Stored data
*-*-*
-- pv_equiv track=rewrite | github.com/swinelike/DeepWarden | APP/macros/autoritualcast.py | is_sequence_valid
-- ===== SOURCE A (Python) =====
-- def is_sequence_valid(sequence):
--     gap_found = False
--     has_content = False
--
--     for item in sequence:
--         if item is None:
--             gap_found = True
--         else:
--             has_content = True
--             if gap_found:
--                 return False # Found a letter after a gap like [X, None, C, V]
--     return has_content
-- ===== SOURCE B (Python) =====
-- import itertools
--
-- def is_sequence_valid(sequence):
--     it = iter(sequence)
--     prefix = list(itertools.takewhile(lambda x: x is not None, it))
--     return bool(prefix) and all(x is None for x in it)
-- ===== Notes on version B (the rewrite author's own statement) =====
-- stated objective: idiomatic
-- what changed: Replaces the stateful flag loop (gap_found/has_content with an early return) by two sequential iterator phases: takewhile collects the leading content, then all() checks that nothing after the first gap is content.
import Mathlib
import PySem

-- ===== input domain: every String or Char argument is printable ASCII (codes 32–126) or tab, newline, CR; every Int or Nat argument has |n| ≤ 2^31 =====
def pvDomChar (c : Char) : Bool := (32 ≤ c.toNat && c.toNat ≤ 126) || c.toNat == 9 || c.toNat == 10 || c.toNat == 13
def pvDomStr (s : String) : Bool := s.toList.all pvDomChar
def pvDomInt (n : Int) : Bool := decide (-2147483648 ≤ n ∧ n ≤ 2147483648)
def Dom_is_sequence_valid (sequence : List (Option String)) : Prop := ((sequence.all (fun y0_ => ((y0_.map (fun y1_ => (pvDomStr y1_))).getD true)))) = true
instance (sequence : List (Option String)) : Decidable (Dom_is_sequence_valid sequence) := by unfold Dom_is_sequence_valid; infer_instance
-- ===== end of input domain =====

-- B replaces A's stateful flag loop with an early return by two sequential
-- iterator phases (takewhile the content prefix, then check the rest is all None): idiomatic decomposition, same cost.
-- ===== PORT A =====
-- loop over the sequence carrying the two flags; `none` in the first branch position as in A
def isvLoop : List (Option String) → Bool → Bool → Bool
  | [], _, has_content => has_content
  | none :: rest, _, has_content => isvLoop rest true has_content
  | some _ :: rest, gap_found, _ =>
      if gap_found then false else isvLoop rest gap_found true

def is_sequence_valid (sequence : List (Option String)) : Bool :=
  isvLoop sequence false false

-- ===== PORT B =====
-- prefix = takewhile(not-None); the shared iterator has then also consumed the first None,
-- so the remainder is dropWhile(isSome) with that first None dropped; all() over it.
def is_sequence_valid_alt (sequence : List (Option String)) : Bool :=
  let pfx := sequence.takeWhile (fun x => x.isSome)
  let rest := (sequence.dropWhile (fun x => x.isSome)).drop 1
  !pfx.isEmpty && rest.all (fun x => x.isNone)

-- ===== PRECONDITION & SPEC =====
def Spec_is_sequence_valid (sequence : List (Option String)) (out : Bool) : Prop := out = is_sequence_valid_alt sequence
instance (sequence : List (Option String)) (out : Bool) : Decidable (Spec_is_sequence_valid sequence out) := by unfold Spec_is_sequence_valid; infer_instance

-- ===== CLAIM (what is proved, stated in full; the proofs are below) =====
def Claim_equal_is_sequence_valid : Prop := ∀ (sequence : List (Option String)), Dom_is_sequence_valid sequence → Spec_is_sequence_valid sequence (is_sequence_valid sequence)

-- ===== LEMMAS AND PROOFS =====

-- ===== VERDICT (by name: the statement is the Claim_ definition above) =====
-- with gap found and content found, the loop returns "rest is all None"
theorem isvLoop_tt (s : List (Option String)) :
    isvLoop s true true = s.all (fun x => x.isNone) := by
  induction s with
  | nil => rfl
  | cons x r ih => cases x <;> simp [isvLoop, ih]

-- with a gap found but no content yet, the loop can never return true
theorem isvLoop_tf (s : List (Option String)) :
    isvLoop s true false = false := by
  induction s with
  | nil => rfl
  | cons x r ih => cases x <;> simp [isvLoop, ih]

-- with content found and no gap yet, the loop equals B's second phase
theorem isvLoop_ft (s : List (Option String)) :
    isvLoop s false true = ((s.dropWhile (fun x => x.isSome)).drop 1).all (fun x => x.isNone) := by
  induction s with
  | nil => rfl
  | cons x r ih =>
    cases x with
    | none => simp [isvLoop, isvLoop_tt, List.dropWhile]
    | some v => simpa [isvLoop, List.dropWhile] using ih

theorem is_sequence_valid_spec : Claim_equal_is_sequence_valid := by
  intro s _
  unfold Spec_is_sequence_valid
  cases s with
  | nil => rfl
  | cons x r =>
    cases x with
    | none =>
      simp [is_sequence_valid, is_sequence_valid_alt, isvLoop, isvLoop_tf, List.takeWhile]
    | some v =>
      simp [is_sequence_valid, is_sequence_valid_alt, isvLoop, isvLoop_ft,
        List.takeWhile, List.dropWhile]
*-*-*
WHAT TO WORK ON: Take from the entries every line that has the string "unfold".

WRITTEN RESPONSE:
instance (sequence : List (Option String)) : Decidable (Dom_is_sequence_valid sequence) := by unfold Dom_is_sequence_valid; infer_instance
instance (sequence : List (Option String)) (out : Bool) : Decidable (Spec_is_sequence_valid sequence out) := by unfold Spec_is_sequence_valid; infer_instance
  unfold Spec_is_sequence_valid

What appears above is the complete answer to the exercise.